Henk van Scherpenzeel rekent uit dat het planten van 20.000 (oudere) bomen met een fikse kroon niet alleen vele miljoenen gaat kosten, maar ook erg veel stedelijke ruimte vreet. Hij schat zo’n 300 hectare, wat neerkomt op 600 voetbalvelden. Zijn conclusie is: “Het lijkt allemaal leuk bedacht, maar als je het goed en duurzaam wilt doen, komt er heel veel bij kijken en heb je erg veel ruimte nodig. En je moet ook een goed onderhoudsplan hebben. Dat kost ook veel geld.”
Knak
In het Brabantse Schijndel kweekte en verkocht Fons van Maldeghem gedurende vijfendertig jaar bomen aan de groothandel. Hij denkt in grote aantallen en kan beeldend vertellen over zijn grote passie en weet waar de zwakke plekken zitten. “Kleine en lage bomen in een stad? Dat gaat niet, want die zijn gevoelig voor vandalisme.” Knak, weg boompje, en dus genieten ook bij hem de grotere exemplaren de voorkeur. Die kunnen wel een stootje hebben.
Een andere enorme hindernis die overwonnen moet worden, vormt de wirwar aan kabels en buizen onder de grond. Nutsbedrijven lopen dan ook niet echt warm als ze horen over plannen voor het planten van bomen. Van Maldeghem: “Plant nooit een boom in de buurt van een riool, want daar trekken de wortels naartoe. En les twee is: nooit in de buurt van een gasleiding planten, want die lekken altijd.” Nog zo’n beperkende factor is de locatie: niet iedereen zit te wachten op een boom die de zon wegneemt.

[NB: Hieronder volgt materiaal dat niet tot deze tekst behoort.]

-- pv_equiv track=rewrite | github.com/Ahmed-SamirMohamed/automata_practical-exam-4417 | automata_practical exam 4417/DFA/binary_dfa.py | check_ones_divisible_by_3
-- ===== SOURCE A (Python) =====
-- def check_ones_divisible_by_3(input_str):
--     """
--     DFA to check if number of 1s in binary string is divisible by 3.
--     """
--
--     state = 0
--
--     for char in input_str:
--         if char == '1':
--             state = (state + 1) % 3
--         elif char == '0':
--             continue
--         else:
--             return "Invalid input"
--
--     return "Accepted" if state == 0 else "Rejected"
-- ===== SOURCE B (Python) =====
-- def check_ones_divisible_by_3(input_str):
--     # Divide and conquer: ones_mod3 returns the count of '1's mod 3 in s,
--     # or None if s contains a non-binary character; halves are combined mod 3.
--     def ones_mod3(s):
--         if len(s) <= 1:
--             if s == '' or s == '0':
--                 return 0
--             if s == '1':
--                 return 1
--             return None
--         m = len(s) // 2
--         a = ones_mod3(s[:m])
--         b = ones_mod3(s[m:])
--         if a is None or b is None:
--             return None
--         return (a + b) % 3
--     r = ones_mod3(input_str)
--     if r is None:
--         return "Invalid input"
--     return "Accepted" if r == 0 else "Rejected"
-- ===== Notes on version B (the rewrite author's own statement) =====
-- stated objective: alternative
-- what changed: Replaced the single left-to-right stateful DFA loop by a divide-and-conquer recursion: the string is split in halves, each half independently yields its count of 1s mod 3 (None on an invalid character), and halves are combined by modular addition.
import Mathlib
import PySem

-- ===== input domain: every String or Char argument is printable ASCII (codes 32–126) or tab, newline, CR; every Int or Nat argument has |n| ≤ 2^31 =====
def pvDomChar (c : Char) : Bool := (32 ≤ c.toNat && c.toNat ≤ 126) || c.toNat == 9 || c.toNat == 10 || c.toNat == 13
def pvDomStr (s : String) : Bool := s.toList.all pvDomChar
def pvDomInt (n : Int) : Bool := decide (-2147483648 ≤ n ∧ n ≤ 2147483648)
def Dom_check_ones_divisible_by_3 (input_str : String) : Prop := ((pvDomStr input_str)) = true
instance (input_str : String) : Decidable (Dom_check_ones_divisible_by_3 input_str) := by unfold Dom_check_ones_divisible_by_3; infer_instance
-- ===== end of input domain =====

-- B replaces A's stateful left-to-right DFA loop by a divide-and-conquer recursion
-- combining each half's count of 1s mod 3 (alternative decomposition, same cost).

-- ===== PORT A =====
-- the DFA loop: state mod 3, early return on an invalid character
def check_ones_loopA : List Char → Nat → String
  | [], state => if state == 0 then "Accepted" else "Rejected"
  | c :: cs, state =>
      if c == '1' then check_ones_loopA cs ((state + 1) % 3)
      else if c == '0' then check_ones_loopA cs state
      else "Invalid input"

def check_ones_divisible_by_3 (input_str : String) : String :=
  check_ones_loopA input_str.toList 0

-- ===== PORT B =====
-- ones_mod3: count of '1's mod 3, none on an invalid character; halves combined mod 3
def onesMod3 (l : List Char) : Option Nat :=
  if _h : l.length ≤ 1 then
    match l with
    | [] => some 0
    | c :: _ =>
        if c == '0' then some 0
        else if c == '1' then some 1
        else none
  else
    let m := l.length / 2
    match onesMod3 (l.take m), onesMod3 (l.drop m) with
    | some a, some b => some ((a + b) % 3)
    | _, _ => none
termination_by l.length
decreasing_by
  · simp only [List.length_take]; omega
  · simp only [List.length_drop]; omega

def check_ones_divisible_by_3_alt (input_str : String) : String :=
  match onesMod3 input_str.toList with
  | none => "Invalid input"
  | some r => if r == 0 then "Accepted" else "Rejected"

-- ===== PRECONDITION & SPEC =====
def Spec_check_ones_divisible_by_3 (input_str : String) (out : String) : Prop := out = check_ones_divisible_by_3_alt input_str
instance (input_str : String) (out : String) : Decidable (Spec_check_ones_divisible_by_3 input_str out) := by unfold Spec_check_ones_divisible_by_3; infer_instance

-- ===== CLAIM (what is proved, stated in full; the proofs are below) =====
def Claim_equal_check_ones_divisible_by_3 : Prop := ∀ (input_str : String), Dom_check_ones_divisible_by_3 input_str → Spec_check_ones_divisible_by_3 input_str (check_ones_divisible_by_3 input_str)

-- ===== LEMMAS AND PROOFS =====

-- characterisation of B's recursion
theorem onesMod3_eq : ∀ (n : ℕ) (l : List Char), l.length = n →
    onesMod3 l =
      if l.any (fun c => !(c == '0' || c == '1')) then none
      else some (l.count '1' % 3) := by
  intro n
  induction n using Nat.strong_induction_on with
  | _ n ih =>
    intro l hl
    by_cases h : l.length ≤ 1
    · rw [onesMod3]
      simp only [h, dite_true]
      match l with
      | [] => simp
      | [c] =>
        by_cases h0 : c = '0'
        · simp [h0]
        · by_cases h1 : c = '1'
          · simp [h1]
          · simp [h0, h1]
      | a :: b :: rest => simp at h
    · rw [onesMod3]
      simp only [h, dite_false]
      have hm1 : 1 ≤ l.length / 2 := by omega
      have hmlt : l.length / 2 < l.length := by omega
      rw [ih (l.take (l.length / 2)).length (by simp; omega) _ rfl,
          ih (l.drop (l.length / 2)).length (by simp; omega) _ rfl]
      rw [show l.any (fun c => !(c == '0' || c == '1')) =
            ((l.take (l.length / 2)).any (fun c => !(c == '0' || c == '1')) ||
             (l.drop (l.length / 2)).any (fun c => !(c == '0' || c == '1'))) from by
          rw [← List.any_append, List.take_append_drop],
        show l.count '1' = (l.take (l.length / 2)).count '1' + (l.drop (l.length / 2)).count '1' from by
          rw [← List.count_append, List.take_append_drop]]
      cases hb1 : (l.take (l.length / 2)).any (fun c => !(c == '0' || c == '1')) with
      | true => simp
      | false =>
        cases hb2 : (l.drop (l.length / 2)).any (fun c => !(c == '0' || c == '1')) with
        | true => simp
        | false =>
          simp only [Bool.or_self, Bool.false_eq_true, if_false]
          congr 1
          omega

-- characterisation of A's loop
theorem check_ones_loopA_eq (l : List Char) (s : Nat) (hs : s < 3) :
    check_ones_loopA l s =
      if l.any (fun c => !(c == '0' || c == '1')) then "Invalid input"
      else if (s + l.count '1') % 3 == 0 then "Accepted" else "Rejected" := by
  induction l generalizing s with
  | nil =>
    simp [check_ones_loopA]
    have : s % 3 = s := Nat.mod_eq_of_lt hs
    rw [this]
  | cons c cs ih =>
    by_cases h1 : c = '1'
    · subst h1
      rw [show check_ones_loopA ('1' :: cs) s = check_ones_loopA cs ((s + 1) % 3) from rfl,
        ih _ (Nat.mod_lt _ (by norm_num))]
      simp only [List.any_cons, List.count_cons]
      have : ((s + 1) % 3 + cs.count '1') % 3 = (s + (cs.count '1' + 1)) % 3 := by omega
      rw [this]
      simp
    · by_cases h0 : c = '0'
      · subst h0
        rw [show check_ones_loopA ('0' :: cs) s = check_ones_loopA cs s from rfl, ih _ hs]
        simp
      · simp [check_ones_loopA, h0, h1]

-- ===== VERDICT (by name: the statement is the Claim_ definition above) =====
theorem check_ones_divisible_by_3_spec : Claim_equal_check_ones_divisible_by_3 := by
  intro s _
  unfold Spec_check_ones_divisible_by_3 check_ones_divisible_by_3 check_ones_divisible_by_3_alt
  rw [check_ones_loopA_eq _ _ (by norm_num), onesMod3_eq _ _ rfl]
  cases hbad : s.toList.any (fun c => !(c == '0' || c == '1')) with
  | true => simp
  | false => simp
-- pv_equiv track=rewrite | github.com/kseniakr1/labs_is | Lab4/Lab4.py | evaluate
-- ===== SOURCE A (Python) =====
-- maxPairCount = 4
--
-- INF = 100000000
--
-- TEACHER_DAY = 20
--
-- GROUP_DAY = 100
--
-- TEACHER_MUL = 1
--
-- GROUP_MUL = 5
--
-- teachers = ['Ivanov', 'Petrov', 'Sidorov', 'Vasya', 'Petya', 'Dima']
--
-- groups = ['Inf1', 'Inf2', 'TTP3', 'TTP4']
--
-- days = ['Monday', 'Tuesday', 'Wednesday', 'Thusday', 'Friday']
--
-- aud = [
--     [304, 'S'],
--     [305, 'S'],
--     [306, 'S'],
--     [307, 'S'],
--     [41, 'L'],
--     [42, 'L'],
--        [43, 'L'],
--     #   [44, 'L']
-- ]
--
-- LARGE_COUNT = len(list(x for x in aud if x[1] == 'L'))
--
-- GROUP_ID = 1
--
-- DAY_ID = 2
--
-- NOM_ID = 3
--
-- def evaluate(x):
--     # for teacher
--     total = 0
--
--     for teacher in teachers:
--         x1 = [xval for xval in x if xval[0] == teacher]
--         for day in days:
--             x2 = [xval for xval in x1 if xval[2] == day]
--             x2.sort(key=lambda x: x[3])
--             for i in range(1, len(x2)):
--                 if x2[i][3] == x2[i - 1][3]:
--                     return INF
--
--             if len(x2):
--                 total += TEACHER_MUL * (x2[-1][3] - x2[0][3] + 1) ** 2 + TEACHER_DAY
--                 if x2[-1][3] > maxPairCount:
--                     return INF
--
--     for group in groups:
--         x1 = [xval for xval in x if group in xval[1]]
--         for day in days:
--             x2 = [xval for xval in x1 if xval[2] == day]
--             x2.sort(key=lambda x: x[3])
--             for i in range(1, len(x2)):
--                 if x2[i][3] == x2[i - 1][3] and (
--                         x2[i][3] == group or x2[i - 1][3] == group or x2[i][3] == x2[i - 1][3]):
--                     return INF
--
--             if len(x2):
--                 total += GROUP_MUL * (x2[-1][3] - x2[0][3] + 1) ** 2 + GROUP_DAY
--                 if x2[-1][3] > maxPairCount:
--                     return INF
--
--     for day in days:
--         for nom in range(maxPairCount):
--             x1 = [val for val in x if val[NOM_ID] == nom and val[DAY_ID] == day and ':' not in val[GROUP_ID]]
--             if len(x1) > LARGE_COUNT:
--                 return INF
--             x1 = [val for val in x if val[NOM_ID] == nom and val[DAY_ID] == day]
--             if len(x1) > len(aud):
--                 return INF
--
--     return total
-- ===== SOURCE B (Python) =====
-- maxPairCount = 4
--
-- INF = 100000000
--
-- TEACHER_DAY = 20
--
-- GROUP_DAY = 100
--
-- TEACHER_MUL = 1
--
-- GROUP_MUL = 5
--
-- teachers = ['Ivanov', 'Petrov', 'Sidorov', 'Vasya', 'Petya', 'Dima']
--
-- groups = ['Inf1', 'Inf2', 'TTP3', 'TTP4']
--
-- days = ['Monday', 'Tuesday', 'Wednesday', 'Thusday', 'Friday']
--
-- aud = [
--     [304, 'S'],
--     [305, 'S'],
--     [306, 'S'],
--     [307, 'S'],
--     [41, 'L'],
--     [42, 'L'],
--     [43, 'L'],
-- ]
--
-- LARGE_COUNT = len(list(x for x in aud if x[1] == 'L'))
--
--
-- def evaluate(x):
--     # One pass over x: bucket the pair numbers by (teacher, day) and by
--     # (group, day) (a record lands in every group whose name is a substring
--     # of its group field), and count records per (day, nom) twice (with and
--     # without ':' in the group field).
--     td = {}
--     gd = {}
--     cnt_nc = {}
--     cnt_all = {}
--     for rec in x:
--         if rec[0] in teachers and rec[2] in days:
--             td.setdefault((rec[0], rec[2]), []).append(rec[3])
--         for g in groups:
--             if g in rec[1] and rec[2] in days:
--                 gd.setdefault((g, rec[2]), []).append(rec[3])
--         if rec[2] in days and 0 <= rec[3] < maxPairCount:
--             cnt_all[(rec[2], rec[3])] = cnt_all.get((rec[2], rec[3]), 0) + 1
--             if ':' not in rec[1]:
--                 cnt_nc[(rec[2], rec[3])] = cnt_nc.get((rec[2], rec[3]), 0) + 1
--     # Then judge each bucket: duplicate nom or nom beyond maxPairCount is a
--     # hard conflict; otherwise charge the span cost.  No sorting needed.
--     bad = False
--     total = 0
--     for t in teachers:
--         for d in days:
--             noms = td.get((t, d), [])
--             if noms:
--                 if len(set(noms)) < len(noms) or max(noms) > maxPairCount:
--                     bad = True
--                 total += TEACHER_MUL * (max(noms) - min(noms) + 1) ** 2 + TEACHER_DAY
--     for g in groups:
--         for d in days:
--             noms = gd.get((g, d), [])
--             if noms:
--                 if len(set(noms)) < len(noms) or max(noms) > maxPairCount:
--                     bad = True
--                 total += GROUP_MUL * (max(noms) - min(noms) + 1) ** 2 + GROUP_DAY
--     for d in days:
--         for n in range(maxPairCount):
--             if cnt_nc.get((d, n), 0) > LARGE_COUNT or cnt_all.get((d, n), 0) > len(aud):
--                 bad = True
--     return INF if bad else total
-- ===== Notes on version B (the rewrite author's own statement) =====
-- stated objective: alternative
-- what changed: A rescans and sorts x once per teacher/day, group/day and day/nom combination (~70 filtered passes) with early returns; B makes one bucketing pass over x building (teacher,day)/(group,day) nom-list dicts and two (day,nom) counters, then judges each bucket via set-size/max/min with an accumulated conflict flag, returning INF at the end if any conflict fired.
import Mathlib
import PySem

Een grote hindernis die genomen moet worden, is de keuze van het soort boom. “Niet elke boom is geschikt,” weet de gepensioneerde kweker uit Schijndel. “Bewoners hebben er een hekel aan als een kastanje met geweld op hun autodak valt. En weer andere bewoners vinden lindebomen maar niets, want die produceren in het voorjaar een vettige druipende bloesem die plakt op stoelen en tafels. Om niet te spreken over bomen die luizen aantrekken.” De keuze van het soort boom wordt verder beperkt door de ziektes die oprukken. De kastanjebloedingsziekte eiste in Den Haag al veel slachtoffers, de iepziekte houdt ook stevig huis en sinds kort is er de essentakziekte die door heel Europa een spoor van dood hout achterlaat. Om erger te voorkomen, moeten deze bomen gekapt worden.
Operatie
Fons van Maldeghem vat samen: “Zo’n massale aanplant in één gemeente heb ik werkelijk nog nooit meegemaakt. Het planten van de aantallen waarover in Den Haag wordt gesproken, zal een gigantische operatie worden. Ik zou daarom zeggen: maak eerst eens een goed plan.” Hij krijgt bijval van bomendokter Henk van Scherpenzeel. “Het kan negatief uitpakken bij deze grote aantallen. Het gevaar is dat zulke beloftes niet waargemaakt kunnen worden. Dan is het beter te kiezen voor minder bomen die je duurzaam plant en zo een lang en gezond leven kunt geven. Ook in de stad.”